---------- Raw data
-- pv_equiv track=rewrite | github.com/pypi-data/pypi-mirror-395 | packages/access-moppy/access_moppy-1.0.2a1-py3-none-any.whl/access_moppy/utilities.py | determine_resampling_method
-- ===== SOURCE A (Python) =====
-- def determine_resampling_method(
--     variable_name: str, variable_attrs: dict, cmip6_table: str = None
-- ) -> str:
--     """
--     Determine the appropriate temporal resampling method based on variable characteristics.
--
--     Args:
--         variable_name: Name of the variable (e.g., 'tas', 'pr', 'uas')
--         variable_attrs: Variable attributes dictionary from xarray
--         cmip6_table: CMIP6 table name for additional context
--
--     Returns:
--         Resampling method: 'mean', 'sum', 'min', 'max', 'first', 'last'
--     """
--     # Get variable metadata
--     standard_name = variable_attrs.get("standard_name", "").lower()
--     long_name = variable_attrs.get("long_name", "").lower()
--     units = variable_attrs.get("units", "").lower()
--     cell_methods = variable_attrs.get("cell_methods", "").lower()
--     variable_lower = variable_name.lower()
--
--     # Check cell_methods for guidance first (highest priority)
--     if "time: sum" in cell_methods:
--         return "sum"
--     elif "time: mean" in cell_methods:
--         return "mean"
--     elif "time: maximum" in cell_methods:
--         return "max"
--     elif "time: minimum" in cell_methods:
--         return "min"
--
--     # Extreme variables (min/max depending on context)
--     if (
--         "maximum" in standard_name
--         or "maximum" in long_name
--         or variable_lower.endswith("max")
--         or "tasmax" in variable_lower
--     ):
--         return "max"
--     if (
--         "minimum" in standard_name
--         or "minimum" in long_name
--         or variable_lower.endswith("min")
--         or "tasmin" in variable_lower
--     ):
--         return "min"
--
--     # Precipitation and flux variables (should be summed)
--     if any(
--         keyword in standard_name or keyword in long_name or keyword in variable_lower
--         for keyword in ["precipitation", "flux", "rate"]
--     ):
--         if "kg m-2 s-1" in units or "kg/m2/s" in units:
--             return "sum"  # Convert rate to total
--
--     # Temperature and intensive variables (should be averaged)
--     temperature_keywords = ["temperature", "pressure", "density", "concentration"]
--     temperature_prefixes = ["tas", "ta", "ps", "psl", "hus", "hur"]
--
--     if any(
--         keyword in standard_name or keyword in long_name
--         for keyword in temperature_keywords
--     ) or any(variable_lower.startswith(prefix) for prefix in temperature_prefixes):
--         return "mean"
--
--     # Wind components (vector quantities - should be averaged)
--     wind_prefixes = ["uas", "vas", "ua", "va", "wap"]
--     if any(variable_lower.startswith(prefix) for prefix in wind_prefixes):
--         return "mean"
--
--     # Cloud and radiation variables (typically averaged)
--     cloud_keywords = ["cloud", "radiation", "albedo"]
--     cloud_prefixes = ["clt", "clw", "cli", "rsdt", "rsut", "rlut", "rsds", "rlds"]
--
--     if any(
--         keyword in standard_name or keyword in long_name for keyword in cloud_keywords
--     ) or any(variable_lower.startswith(prefix) for prefix in cloud_prefixes):
--         return "mean"
--
--     # Default to mean for most variables
--     return "mean"
-- ===== SOURCE B (Python) =====
-- def determine_resampling_method(variable_name, variable_attrs, cmip6_table=None):
--     """Declarative re-implementation: the decision logic is a rule LIST of pure data
--     (method, CNF of (mode, field, pattern) atoms over named metadata fields),
--     interpreted by a tiny generic recursive engine; every branch of the original
--     decision tree after these seven rules returns 'mean', so 'mean' is the default."""
--     fields = {
--         "standard_name": variable_attrs.get("standard_name", "").lower(),
--         "long_name": variable_attrs.get("long_name", "").lower(),
--         "units": variable_attrs.get("units", "").lower(),
--         "cell_methods": variable_attrs.get("cell_methods", "").lower(),
--         "variable": variable_name.lower(),
--     }
--
--     RULES = [
--         ("sum",  [[("in", "cell_methods", "time: sum")]]),
--         ("mean", [[("in", "cell_methods", "time: mean")]]),
--         ("max",  [[("in", "cell_methods", "time: maximum")]]),
--         ("min",  [[("in", "cell_methods", "time: minimum")]]),
--         ("max",  [[("in", "standard_name", "maximum"), ("in", "long_name", "maximum"),
--                    ("suffix", "variable", "max"), ("in", "variable", "tasmax")]]),
--         ("min",  [[("in", "standard_name", "minimum"), ("in", "long_name", "minimum"),
--                    ("suffix", "variable", "min"), ("in", "variable", "tasmin")]]),
--         ("sum",  [[("in", f, kw) for kw in ("precipitation", "flux", "rate")
--                                  for f in ("standard_name", "long_name", "variable")],
--                   [("in", "units", "kg m-2 s-1"), ("in", "units", "kg/m2/s")]]),
--     ]
--
--     def atom_holds(atom):
--         mode, field, pattern = atom
--         text = fields[field]
--         return text.endswith(pattern) if mode == "suffix" else pattern in text
--
--     def first_match(rules):
--         if not rules:
--             return "mean"
--         method, cnf = rules[0]
--         if all(any(atom_holds(a) for a in clause) for clause in cnf):
--             return method
--         return first_match(rules[1:])
--
--     return first_match(RULES)
-- ===== Notes on version B (the rewrite author's own statement) =====
-- stated objective: alternative
-- what changed: B reifies the decision logic as pure data -- an ordered rule list whose conditions are CNFs of (mode, field, pattern) atoms over a field dictionary -- evaluated by a small generic recursive interpreter with default 'mean', instead of A's hard-coded ten-branch if/elif chain; A's temperature/wind/cloud branches disappear because every branch after the seventh rule returns 'mean'.
import Mathlib
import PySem

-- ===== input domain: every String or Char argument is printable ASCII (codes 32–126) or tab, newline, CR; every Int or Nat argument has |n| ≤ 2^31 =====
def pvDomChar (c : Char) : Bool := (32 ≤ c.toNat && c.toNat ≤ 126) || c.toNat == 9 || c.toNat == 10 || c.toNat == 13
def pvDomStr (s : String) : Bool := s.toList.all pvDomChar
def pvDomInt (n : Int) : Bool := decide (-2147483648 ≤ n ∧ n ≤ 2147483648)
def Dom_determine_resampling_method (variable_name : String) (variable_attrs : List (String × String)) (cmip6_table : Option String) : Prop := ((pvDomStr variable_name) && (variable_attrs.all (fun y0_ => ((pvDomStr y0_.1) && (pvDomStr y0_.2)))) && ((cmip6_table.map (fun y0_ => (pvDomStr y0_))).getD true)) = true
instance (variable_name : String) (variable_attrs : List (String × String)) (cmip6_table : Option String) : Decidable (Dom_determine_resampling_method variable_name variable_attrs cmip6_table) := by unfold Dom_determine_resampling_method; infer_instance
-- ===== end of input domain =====

-- B replaces A's hard-coded if/elif decision tree by a declarative rule list
-- (method, CNF of (mode, field, pattern) atoms) run by a generic recursive
-- interpreter with default "mean"; same cost, an alternative decomposition.
-- ===== PORT A =====
-- dict.get(k, "") on the insertion-ordered association list: first match
def pvAGet (attrs : List (String × String)) (k : String) : String :=
  match attrs.find? (fun p => p.1 == k) with
  | some p => p.2
  | none => ""

def determine_resampling_method (variable_name : String) (variable_attrs : List (String × String)) (cmip6_table : Option String) : String :=
  let standard_name := PySem.Str.lower (pvAGet variable_attrs "standard_name")
  let long_name := PySem.Str.lower (pvAGet variable_attrs "long_name")
  let units := PySem.Str.lower (pvAGet variable_attrs "units")
  let cell_methods := PySem.Str.lower (pvAGet variable_attrs "cell_methods")
  let variable_lower := PySem.Str.lower variable_name
  if PySem.Str.isIn "time: sum" cell_methods then "sum"
  else if PySem.Str.isIn "time: mean" cell_methods then "mean"
  else if PySem.Str.isIn "time: maximum" cell_methods then "max"
  else if PySem.Str.isIn "time: minimum" cell_methods then "min"
  else if PySem.Str.isIn "maximum" standard_name || PySem.Str.isIn "maximum" long_name
       || PySem.Str.endswith variable_lower "max" || PySem.Str.isIn "tasmax" variable_lower then "max"
  else if PySem.Str.isIn "minimum" standard_name || PySem.Str.isIn "minimum" long_name
       || PySem.Str.endswith variable_lower "min" || PySem.Str.isIn "tasmin" variable_lower then "min"
  -- nested 'if any(...): if units…: return "sum"' — both failing branches fall through, so one conjunction
  else if (["precipitation", "flux", "rate"].any
            (fun kw => PySem.Str.isIn kw standard_name || PySem.Str.isIn kw long_name || PySem.Str.isIn kw variable_lower))
          && (PySem.Str.isIn "kg m-2 s-1" units || PySem.Str.isIn "kg/m2/s" units) then "sum"
  else if (["temperature", "pressure", "density", "concentration"].any
            (fun kw => PySem.Str.isIn kw standard_name || PySem.Str.isIn kw long_name))
          || (["tas", "ta", "ps", "psl", "hus", "hur"].any
            (fun p => PySem.Str.startswith variable_lower p)) then "mean"
  else if (["uas", "vas", "ua", "va", "wap"].any
            (fun p => PySem.Str.startswith variable_lower p)) then "mean"
  else if (["cloud", "radiation", "albedo"].any
            (fun kw => PySem.Str.isIn kw standard_name || PySem.Str.isIn kw long_name))
          || (["clt", "clw", "cli", "rsdt", "rsut", "rlut", "rsds", "rlds"].any
            (fun p => PySem.Str.startswith variable_lower p)) then "mean"
  else "mean"

-- ===== PORT B =====
-- B: dict.get(k, "") on the association list
def pvBGet (attrs : List (String × String)) (k : String) : String :=
  match attrs.find? (fun p => p.1 == k) with
  | some p => p.2
  | none => ""

-- fields[field]: the rule atoms only name the five keys built below, all present
def pvFieldsGet (fields : List (String × String)) (k : String) : String :=
  match fields.find? (fun p => p.1 == k) with
  | some p => p.2
  | none => ""

-- an atom is (mode, field, pattern); "suffix" → endswith, anything else → substring
def pvAtomHolds (fields : List (String × String)) (atom : String × String × String) : Bool :=
  let text := pvFieldsGet fields atom.2.1
  if atom.1 == "suffix" then PySem.Str.endswith text atom.2.2
  else PySem.Str.isIn atom.2.2 text

-- generic interpreter: first rule whose CNF holds wins, default "mean"
def pvFirstMatch (fields : List (String × String)) :
    List (String × List (List (String × String × String))) → String
  | [] => "mean"
  | (method, cnf) :: rest =>
      if cnf.all (fun clause => clause.any (pvAtomHolds fields)) then method
      else pvFirstMatch fields rest

def determine_resampling_method_alt (variable_name : String) (variable_attrs : List (String × String)) (cmip6_table : Option String) : String :=
  let fields : List (String × String) :=
    [ ("standard_name", PySem.Str.lower (pvBGet variable_attrs "standard_name")),
      ("long_name", PySem.Str.lower (pvBGet variable_attrs "long_name")),
      ("units", PySem.Str.lower (pvBGet variable_attrs "units")),
      ("cell_methods", PySem.Str.lower (pvBGet variable_attrs "cell_methods")),
      ("variable", PySem.Str.lower variable_name) ]
  let rules : List (String × List (List (String × String × String))) :=
    [ ("sum",  [[("in", "cell_methods", "time: sum")]]),
      ("mean", [[("in", "cell_methods", "time: mean")]]),
      ("max",  [[("in", "cell_methods", "time: maximum")]]),
      ("min",  [[("in", "cell_methods", "time: minimum")]]),
      ("max",  [[("in", "standard_name", "maximum"), ("in", "long_name", "maximum"),
                 ("suffix", "variable", "max"), ("in", "variable", "tasmax")]]),
      ("min",  [[("in", "standard_name", "minimum"), ("in", "long_name", "minimum"),
                 ("suffix", "variable", "min"), ("in", "variable", "tasmin")]]),
      ("sum",  [[("in", "standard_name", "precipitation"), ("in", "long_name", "precipitation"), ("in", "variable", "precipitation"),
                 ("in", "standard_name", "flux"), ("in", "long_name", "flux"), ("in", "variable", "flux"),
                 ("in", "standard_name", "rate"), ("in", "long_name", "rate"), ("in", "variable", "rate")],
                [("in", "units", "kg m-2 s-1"), ("in", "units", "kg/m2/s")]]) ]
  pvFirstMatch fields rules

-- ===== PRECONDITION & SPEC =====
def Spec_determine_resampling_method (variable_name : String) (variable_attrs : List (String × String)) (cmip6_table : Option String) (out : String) : Prop := out = determine_resampling_method_alt variable_name variable_attrs cmip6_table
instance (variable_name : String) (variable_attrs : List (String × String)) (cmip6_table : Option String) (out : String) : Decidable (Spec_determine_resampling_method variable_name variable_attrs cmip6_table out) := by unfold Spec_determine_resampling_method; infer_instance

-- ===== CLAIM (what is proved, stated in full; the proofs are below) =====
def Claim_equal_determine_resampling_method : Prop := ∀ (variable_name : String) (variable_attrs : List (String × String)) (cmip6_table : Option String), Dom_determine_resampling_method variable_name variable_attrs cmip6_table → Spec_determine_resampling_method variable_name variable_attrs cmip6_table (determine_resampling_method variable_name variable_attrs cmip6_table)

-- ===== LEMMAS AND PROOFS =====

-- A's ten-branch chain over its condition bools equals B's seven-rule engine result
-- (whose rule conditions evaluate to the same bools): rules 8-10 all yield "mean"
theorem pv_chain_eq (b1 b2 b3 b4 b5 b6 b7 b8 b9 b10 : Bool) :
    (if b1 then "sum" else if b2 then "mean" else if b3 then "max" else if b4 then "min"
     else if b5 then "max" else if b6 then "min" else if b7 then "sum"
     else if b8 then "mean" else if b9 then "mean" else if b10 then "mean" else "mean")
    = (if b1 then "sum" else if b2 then "mean" else if b3 then "max" else if b4 then "min"
       else if b5 then "max" else if b6 then "min" else if b7 then "sum" else "mean") := by
  cases b1 <;> cases b2 <;> cases b3 <;> cases b4 <;> cases b5 <;> cases b6 <;> cases b7 <;>
    cases b8 <;> cases b9 <;> cases b10 <;> rfl

-- ===== VERDICT (by name: the statement is the Claim_ definition above) =====
theorem determine_resampling_method_spec : Claim_equal_determine_resampling_method := by
  intro variable_name variable_attrs cmip6_table _
  unfold Spec_determine_resampling_method determine_resampling_method determine_resampling_method_alt pvAGet pvBGet
  simp only [pvFirstMatch, pvAtomHolds, pvFieldsGet, List.all_cons, List.all_nil, List.any_cons,
    List.any_nil, List.find?, Bool.or_false, Bool.and_true, Bool.or_assoc]
  exact pv_chain_eq _ _ _ _ _ _ _ _ _ _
--------------------
- What you have to do -
Show all lines in the entries above where the word "cases" appears.

- Exercise answer -
  cases b1 <;> cases b2 <;> cases b3 <;> cases b4 <;> cases b5 <;> cases b6 <;> cases b7 <;>
    cases b8 <;> cases b9 <;> cases b10 <;> rfl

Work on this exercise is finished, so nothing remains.